Today’s cluster managers, like Kubernetes, keep the beating heart of datacenters running. These managers are architected as a collection of loosely-coupled controllers and follow the state-reconciliation principle: each controller’s job is to monitor the actual cluster state and its input desired state, then modify the cluster state until it is reconciled with the desired state; a controller builds on top of underlying controllers by modifying their input desired states.
The Kubernetes ecosystem has thousands of such controllers available. Each Kubernetes deployment comprises an appropriate subset of controllers, a flexible modularity enabled by the loosely-coupled architecture.
Cluster management is challenging because of so many independently-authored controllers interacting asynchronously and concurrently. Even more challenging is that failures may interrupt a controller’s operations. In principle, each controller should wake up from failure, observe that the current state does not match the desired state, and proceed to reconcile. In practice, a very common bug pattern is for a controller’s correct operation to depend on its internal state (stack frame or program counter); if a failure occurs, that state is lost, and the controller logic is unable to recognize that it has left its task incomplete.

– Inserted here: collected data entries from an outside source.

-- pv_equiv track=rewrite | github.com/MaxwellMasaitis/Steinhaus-Graph-Research | CN2.py | _d
-- ===== SOURCE A (Python) =====
-- def invert(bitString):
--    """Returns the bit string with the bits inverted."""
--    invertedString = ''
--    for bit in bitString:
--       if bit == '1':
--          invertedString += '0'
--       else:
--          invertedString += '1'
--    return invertedString
--
-- def _d(n):
--     ### ACTUALLY IT'S d'n NOW
--     b = n - 2
--     d = 0
--     mainString = str(bin(b))[2:]
--     # Exclude the rightmost 2 and try to find a 0 on the right
--     index = mainString[:-2].rfind("0")
--     # range is index + 1, since just 'index' doesn't include the index itself, dummy
--     for i in range(2,index + 1):
--         if mainString[i] == "0":
--             subString = invert(mainString[i+1:])
--             d = d + int(subString,2)
--     return d
-- ===== SOURCE B (Python) =====
-- def _d(n):
--     b = n - 2
--     d = 0
--     mainString = str(bin(b))[2:]
--     index = mainString[:-2].rfind("0")
--     # single right-to-left pass: val = int(mainString[i+1:], 2), m = its length,
--     # maintained incrementally; a zero at i contributes (2**m - 1) - val
--     val = 0
--     m = 0
--     for i in range(len(mainString) - 1, 1, -1):
--         if i <= index and mainString[i] == "0":
--             d += (1 << m) - 1 - val
--         if mainString[i] == "1":
--             val += 1 << m
--         m += 1
--     return d
-- ===== Notes on version B (the rewrite author's own statement) =====
-- stated objective: alternative
-- what changed: A rebuilds, inverts and reparses the whole binary suffix for every zero position (invert + int(...,2) per iteration); B makes one right-to-left pass maintaining the suffix value and bit-length incrementally and adds each zero's contribution as (2**m - 1) - val.
import Mathlib
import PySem

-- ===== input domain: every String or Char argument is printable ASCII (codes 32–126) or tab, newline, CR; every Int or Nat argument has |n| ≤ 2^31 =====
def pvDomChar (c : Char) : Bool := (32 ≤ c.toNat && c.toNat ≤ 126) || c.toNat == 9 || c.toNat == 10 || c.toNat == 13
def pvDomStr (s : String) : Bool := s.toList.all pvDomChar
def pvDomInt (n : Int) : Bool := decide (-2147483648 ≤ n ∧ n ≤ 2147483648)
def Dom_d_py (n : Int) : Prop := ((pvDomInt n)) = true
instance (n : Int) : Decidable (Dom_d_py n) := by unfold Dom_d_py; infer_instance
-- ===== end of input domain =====

-- B replaces A's per-position rebuild-and-reparse of the inverted suffix by one right-to-left
-- pass that maintains the suffix value incrementally (objective: alternative decomposition).

-- ===== PORT A =====
-- invert(bitString)
def pvInvert (s : List Char) : List Char := s.map (fun c => if c = '1' then '0' else '1')
-- int(t, 2) for t consisting only of '0'/'1' (the only strings A parses)
def pvParse2 (s : List Char) : Int := s.foldl (fun a c => 2 * a + (if c = '1' then 1 else 0)) 0
-- binary digits of a positive Nat, most significant first (how bin builds them)
def pvNatBitsGo (n : Nat) (acc : List Char) : List Char :=
  if h : n = 0 then acc
  else pvNatBitsGo (n / 2) ((if n % 2 = 1 then '1' else '0') :: acc)
  termination_by n
  decreasing_by exact Nat.div_lt_self (Nat.pos_of_ne_zero h) one_lt_two
-- str(bin(b))[2:] : digits of b for b ≥ 0 ('0' for 0), and 'b' ++ digits of -b for b < 0
def pvBin (b : Int) : List Char :=
  if 0 ≤ b then (if b = 0 then ['0'] else pvNatBitsGo b.toNat [])
  else 'b' :: pvNatBitsGo (-b).toNat []
-- t.rfind("0") : last index of '0', -1 if absent
def pvRfind0 (t : List Char) : Int :=
  match t.reverse.findIdx? (fun c => c = '0') with
  | some k => (t.length : Int) - 1 - k
  | none => -1

def d_py (n : Int) : Int :=
  let b := n - 2
  let mainString := pvBin b
  -- mainString[:-2] = take (length - 2)  (PySem.List.slice_to_neg_ofNat)
  let index := pvRfind0 (mainString.take (mainString.length - 2))
  -- for i in range(2, index+1): indices hit satisfy 2 ≤ i ≤ index < length, so pyGetD never
  -- reaches its default; mainString[i+1:] is drop (i+1) with i+1 > 0
  (PySem.List.pyRange 2 (index + 1) 1).foldl
    (fun d i =>
      if PySem.List.pyGetD mainString i ' ' = '0' then
        d + pvParse2 (pvInvert (mainString.drop (i + 1).toNat))
      else d) 0

-- ===== PORT B =====
-- the right-to-left loop of Source B: i counts down to 2; val = int(mainString[i+1:], 2), m its
-- length, both maintained incrementally (the two sequential ifs of the Python body)
def pvAltGo (s : List Char) (index : Int) (i : Nat) (d val : Int) (m : Nat) : Int :=
  if h : i < 2 then d
  else
    pvAltGo s index (i - 1)
      (if (i : Int) ≤ index ∧ s.getD i ' ' = '0' then d + (2 ^ m - 1 - val) else d)
      (if s.getD i ' ' = '1' then val + 2 ^ m else val)
      (m + 1)
  termination_by i
  decreasing_by omega

def d_py_alt (n : Int) : Int :=
  let b := n - 2
  let mainString := pvBin b
  let index := pvRfind0 (mainString.take (mainString.length - 2))
  pvAltGo mainString index (mainString.length - 1) 0 0 0

-- ===== PRECONDITION & SPEC =====
def Spec_d_py (n : Int) (out : Int) : Prop := out = d_py_alt n
instance (n : Int) (out : Int) : Decidable (Spec_d_py n out) := by unfold Spec_d_py; infer_instance

-- ===== CLAIM (what is proved, stated in full; the proofs are below) =====
def Claim_equal_d_py : Prop := ∀ (n : Int), Dom_d_py n → Spec_d_py n (d_py n)

-- ===== LEMMAS AND PROOFS =====

-- contribution of position j (0 unless 2 ≤ j ≤ index and the bit there is '0')
def pvTerm (s : List Char) (idx : Int) (j : Nat) : Int :=
  if 2 ≤ j ∧ (j : Int) ≤ idx ∧ s.getD j ' ' = '0' then
    pvParse2 (pvInvert (s.drop (j + 1)))
  else 0

-- sum of pvTerm over j < i
def pvAsum (s : List Char) (idx : Int) : Nat → Int
  | 0 => 0
  | i + 1 => pvAsum s idx i + pvTerm s idx i

lemma parse2_foldl (t : List Char) : ∀ a : Int,
    t.foldl (fun a c => 2 * a + (if c = '1' then 1 else 0)) a
      = a * 2 ^ t.length + pvParse2 t := by
  induction t with
  | nil => intro a; simp [pvParse2]
  | cons c t ih =>
      intro a
      simp only [List.foldl_cons, pvParse2, List.length_cons]
      rw [ih, ih (2 * 0 + (if c = '1' then 1 else 0))]
      ring

lemma parse2_cons (c : Char) (t : List Char) :
    pvParse2 (c :: t) = (if c = '1' then 1 else 0) * 2 ^ t.length + pvParse2 t := by
  have h := parse2_foldl t (2 * 0 + (if c = '1' then 1 else 0))
  simp only [pvParse2, List.foldl_cons] at *
  rw [h]; ring

lemma parse2_invert (t : List Char) (hb : ∀ c ∈ t, c = '0' ∨ c = '1') :
    pvParse2 (pvInvert t) = 2 ^ t.length - 1 - pvParse2 t := by
  induction t with
  | nil => simp [pvParse2, pvInvert]
  | cons c t ih =>
      have hc := hb c (by simp)
      have ih' := ih (fun x hx => hb x (by simp [hx]))
      simp only [pvInvert, List.map_cons] at *
      rw [parse2_cons, parse2_cons, ih']
      have hl : (List.map (fun c => if c = '1' then '0' else '1') t).length = t.length := by simp
      rw [hl]
      rcases hc with h | h <;> subst h <;> simp [pow_succ] <;> ring

lemma bitsGo_bits (n : Nat) : ∀ (acc : List Char), (∀ c ∈ acc, c = '0' ∨ c = '1') →
    ∀ c ∈ pvNatBitsGo n acc, c = '0' ∨ c = '1' := by
  induction n using Nat.strong_induction_on with
  | _ n ih =>
      intro acc hacc c hc
      rw [pvNatBitsGo] at hc
      split at hc
      · exact hacc c hc
      · rename_i hn
        exact ih (n / 2) (Nat.div_lt_self (Nat.pos_of_ne_zero hn) one_lt_two)
          _ (by
            intro x hx
            rcases List.mem_cons.mp hx with h | h
            · subst h; split <;> simp
            · exact hacc x h) c hc

lemma bitsGo_len (n : Nat) : ∀ (acc : List Char), acc.length ≤ (pvNatBitsGo n acc).length := by
  induction n using Nat.strong_induction_on with
  | _ n ih =>
      intro acc
      rw [pvNatBitsGo]
      split
      · exact le_refl _
      · rename_i hn
        calc acc.length ≤ ((if n % 2 = 1 then '1' else '0') :: acc).length := by simp
          _ ≤ _ := ih (n / 2) (Nat.div_lt_self (Nat.pos_of_ne_zero hn) one_lt_two) _

lemma bitsGo_ne_nil (n : Nat) (acc : List Char) (hn : n ≠ 0) : pvNatBitsGo n acc ≠ [] := by
  rw [pvNatBitsGo, dif_neg hn]
  have h := bitsGo_len (n / 2) ((if n % 2 = 1 then '1' else '0') :: acc)
  intro h0
  rw [h0] at h
  simp at h

lemma pvBin_ne_nil (b : Int) : pvBin b ≠ [] := by
  unfold pvBin
  split
  · split
    · simp
    · rename_i hb hb0
      exact bitsGo_ne_nil _ _ (by omega)
  · simp

lemma pvBin_tail_bits (b : Int) : ∀ c ∈ (pvBin b).drop 1, c = '0' ∨ c = '1' := by
  unfold pvBin
  split
  · split
    · simp
    · intro c hc
      exact bitsGo_bits _ [] (by simp) c (List.drop_subset 1 _ hc)
  · intro c hc
    simp only [List.drop_one, List.tail_cons] at hc
    exact bitsGo_bits _ [] (by simp) c hc

lemma pvRfind0_le (t : List Char) : pvRfind0 t ≤ (t.length : Int) - 1 := by
  unfold pvRfind0
  split <;> omega

-- the B loop accumulates exactly the pvTerm contributions of positions ≤ i
lemma altGo_eq (s : List Char) (idx : Int)
    (hb : ∀ c ∈ s.drop 1, c = '0' ∨ c = '1') :
    ∀ (i : Nat) (d val : Int), i < s.length → val = pvParse2 (s.drop (i + 1)) →
      pvAltGo s idx i d val (s.length - (i + 1)) = d + pvAsum s idx (i + 1) := by
  intro i
  induction i with
  | zero =>
      intro d val _ _
      rw [pvAltGo]
      simp [pvAsum, pvTerm]
  | succ i ih =>
      intro d val hlen hval
      rw [pvAltGo]
      by_cases h2 : i + 1 < 2
      · have hi0 : i = 0 := by omega
        subst hi0
        rw [dif_pos h2]
        simp [pvAsum, pvTerm]
      · rw [dif_neg h2]
        have hi1 : i + 1 < s.length := hlen
        have hgd : s.getD (i + 1) ' ' = s[i + 1] := by
          rw [List.getD_eq_getElem?_getD, List.getElem?_eq_getElem hi1]; rfl
        have hdrop : s.drop (i + 1) = s[i + 1] :: s.drop (i + 1 + 1) :=
          List.drop_eq_getElem_cons hi1
        have hmem : s[i + 1] ∈ s.drop 1 := by
          have h1 : s[i + 1] ∈ s.drop (i + 1) := by
            rw [hdrop]; exact List.mem_cons_self
          have hdd : (s.drop 1).drop i = s.drop (i + 1) := by
            rw [List.drop_drop]; congr 1; omega
          exact List.drop_subset _ _ (hdd ▸ h1)
        have hbit := hb _ hmem
        have hlen2 : (s.drop (i + 1 + 1)).length = s.length - (i + 1 + 1) := by simp
        have hval' : (if s.getD (i + 1) ' ' = '1' then val + 2 ^ (s.length - (i + 1 + 1)) else val)
            = pvParse2 (s.drop (i + 1)) := by
          rw [hgd, hval, hdrop, parse2_cons, hlen2]
          rcases hbit with h | h <;> rw [h] <;> simp [Int.add_comm]
        have hm : s.length - (i + 1 + 1) + 1 = s.length - (i + 1) := by omega
        rw [Nat.add_sub_cancel, hm, hval', ih _ _ (by omega) rfl]
        have hbits2 : ∀ c ∈ s.drop (i + 1 + 1), c = '0' ∨ c = '1' := by
          intro c hc
          apply hb
          have hd : (s.drop 1).drop (i + 1) = s.drop (i + 1 + 1) := by
            rw [List.drop_drop]; congr 1; omega
          rw [← hd] at hc
          exact List.drop_subset _ _ hc
        have hP : pvParse2 (pvInvert (s.drop (i + 1 + 1)))
            = 2 ^ (s.length - (i + 1 + 1)) - 1 - pvParse2 (s.drop (i + 1 + 1)) := by
          rw [parse2_invert _ hbits2, hlen2]
        have hA : pvAsum s idx (i + 1 + 1) = pvAsum s idx (i + 1) + pvTerm s idx (i + 1) := rfl
        rw [hA]
        unfold pvTerm
        rw [hP, hgd, hval]
        have h2' : 2 ≤ i + 1 := by omega
        split_ifs with hc1 hc2 hc2
        · ring
        · exact absurd ⟨h2', hc1.1, hc1.2⟩ hc2
        · exact absurd ⟨hc2.2.1, hc2.2.2⟩ hc1
        · ring

-- A's loop over range(2, index+1) accumulates the same contributions
lemma afold (s : List Char) (idx : Int) :
    ∀ (k : Nat) (d : Int), 2 + (k : Int) ≤ idx + 1 →
      (PySem.List.pyRange 2 (2 + (k : Int)) 1).foldl
        (fun d i =>
          if PySem.List.pyGetD s i ' ' = '0' then
            d + pvParse2 (pvInvert (s.drop (i + 1).toNat))
          else d) d
        = d + pvAsum s idx (2 + k) := by
  intro k
  induction k with
  | zero =>
      intro d _
      rw [show ((2 : Int) + ((0 : Nat) : Int)) = 2 by norm_num,
        PySem.List.pyRange_one_eq_nil (le_refl 2)]
      simp [pvAsum, pvTerm]
  | succ k ih =>
      intro d hk
      have hsplit : (2 : Int) + ((k + 1 : Nat) : Int) = (2 + (k : Int)) + 1 := by push_cast; ring
      rw [hsplit, PySem.List.pyRange_one_succ_right (by omega), List.foldl_append,
        ih d (by push_cast at hk ⊢; omega)]
      simp only [List.foldl_cons, List.foldl_nil]
      have hcast : (2 : Int) + (k : Int) = ((2 + k : Nat) : Int) := by push_cast; ring
      have hget : PySem.List.pyGetD s (2 + (k : Int)) ' ' = s.getD (2 + k) ' ' := by
        rw [hcast, PySem.List.pyGetD_natCast]
      have htn : ((2 : Int) + (k : Int) + 1).toNat = 2 + k + 1 := by omega
      have hA : pvAsum s idx (2 + (k + 1)) = pvAsum s idx (2 + k) + pvTerm s idx (2 + k) := rfl
      rw [hget, htn, hA]
      unfold pvTerm
      have hg1 : 2 ≤ 2 + k := by omega
      have hg2 : ((2 + k : Nat) : Int) ≤ idx := by push_cast at hk ⊢; omega
      split_ifs with hc1 hc2 hc2
      · ring
      · exact absurd ⟨hg1, hg2, hc1⟩ hc2
      · exact absurd hc2.2.2 hc1
      · ring

lemma pvAsum_zero_of_small (s : List Char) (idx : Int) (h : idx ≤ 1) :
    ∀ i, pvAsum s idx i = 0 := by
  intro i
  induction i with
  | zero => rfl
  | succ i ih =>
      have ht : pvTerm s idx i = 0 := by
        unfold pvTerm
        split_ifs with hc
        · exfalso; have := hc.1; have := hc.2.1; omega
        · rfl
      simp [pvAsum, ih, ht]

lemma pvAsum_stable (s : List Char) (idx : Int) :
    ∀ t, pvAsum s idx ((idx + 1).toNat + t) = pvAsum s idx (idx + 1).toNat := by
  intro t
  induction t with
  | zero => rfl
  | succ t ih =>
      have ht : pvTerm s idx ((idx + 1).toNat + t) = 0 := by
        unfold pvTerm
        split_ifs with hc
        · exfalso; have := hc.2.1; omega
        · rfl
      show pvAsum s idx ((idx + 1).toNat + t) + pvTerm s idx ((idx + 1).toNat + t) = _
      rw [ht, ih]; ring

-- ===== VERDICT (by name: the statement is the Claim_ definition above) =====
theorem d_py_spec : Claim_equal_d_py := by
  intro n _
  unfold Spec_d_py
  simp only [d_py, d_py_alt]
  set s := pvBin (n - 2) with hs
  set idx := pvRfind0 (s.take (s.length - 2)) with hidxdef
  have hne : s ≠ [] := pvBin_ne_nil (n - 2)
  have hlen : 1 ≤ s.length := List.length_pos_iff.mpr hne
  have hbits : ∀ c ∈ s.drop 1, c = '0' ∨ c = '1' := pvBin_tail_bits (n - 2)
  have hub : idx ≤ ((s.length - 2 : Nat) : Int) - 1 := by
    have h1 := pvRfind0_le (s.take (s.length - 2))
    have h2 : (s.take (s.length - 2)).length = s.length - 2 := by
      rw [List.length_take]
      exact Nat.min_eq_left (by omega)
    rw [h2] at h1
    omega
  -- B side
  have hz : (0 : Nat) = s.length - (s.length - 1 + 1) := by omega
  have hnil : s.drop (s.length - 1 + 1) = [] := by
    apply List.drop_eq_nil_of_le; omega
  have hB : pvAltGo s idx (s.length - 1) 0 0 0 = 0 + pvAsum s idx (s.length - 1 + 1) := by
    rw [hz]
    exact altGo_eq s idx hbits (s.length - 1) 0 0 (by omega) (by rw [hnil]; rfl)
  have hlen1 : s.length - 1 + 1 = s.length := by omega
  rw [hB, hlen1, zero_add]
  -- A side
  by_cases hsmall : idx ≤ 1
  · rw [PySem.List.pyRange_one_eq_nil (by omega)]
    simp [pvAsum_zero_of_small s idx hsmall]
  · have hk : (2 : Int) + ((idx - 1).toNat : Int) = idx + 1 := by omega
    have hAf := afold s idx (idx - 1).toNat 0 (by omega)
    rw [hk] at hAf
    rw [hAf, zero_add]
    have h2k : 2 + (idx - 1).toNat = (idx + 1).toNat := by omega
    have hlensplit : s.length = (idx + 1).toNat + (s.length - (idx + 1).toNat) := by omega
    rw [h2k, hlensplit, pvAsum_stable]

This kind of failure is called a “liveness” bug: the controller does not do anything immediately apparent as wrong (which would be a safety violation), but it never gets around to doing the expected right thing. We studied controller failures and found that this form of failure is dominant in the controller ecosystem. Recent testing techniques [3, 10] can reveal such bugs using automatically generated tests and fault injections, but testing cannot confirm a controller’s correctness.
Our goal is to confirm statically, at compile time, that a controller always gets around to doing the right thing, even in the presence of asynchrony, concurrency and failures. To this end, we present Anvil, a framework for developing controllers and proving their correctness. We have used Anvil to implement and verify three practical Kubernetes controllers that can readily be deployed on real-world Kubernetes platforms. Anvil and the verified controllers are available at https://github.com/vmware-research/verifiable-controllers.
Modern cluster managers like Kubernetes follow the state-reconciliation pattern, where controllers repeatedly attempt to reconcile between the current cluster state and some desired state [2]. We use Kubernetes as a representative example to present the basics of state reconciliation. In Kubernetes, the cluster state is represented as data objects, and all cluster management logic is implemented in a fleet of controllers, running as microservices. Figure 1 illustrates Kubernetes’ architecture. Kubernetes’ core comprises an ensemble of API servers and a highly available, strongly consistent data store (e.g., etcd) that houses the cluster state. The cluster state is represented by a collection of objects. Every entity in the cluster has a corresponding object in the cluster state, including pods, volumes, nodes, and groups of applications. All controllers in Kubernetes interact with the cluster state via API servers.
reconcile()
function, which is invoked whenever the desired state description (or its relevant cluster states) is changed.This design enables Kubernetes to be highly extensible: supporting a new application or feature is a matter of adding a new controller and a corresponding custom object type to describe the desired state; it does not require changes to API servers or existing state objects. Kubernetes’ extensibility has led to the emergence of a thriving ecosystem of thousands of custom controllers that have been developed by commercial vendors and open-source communities.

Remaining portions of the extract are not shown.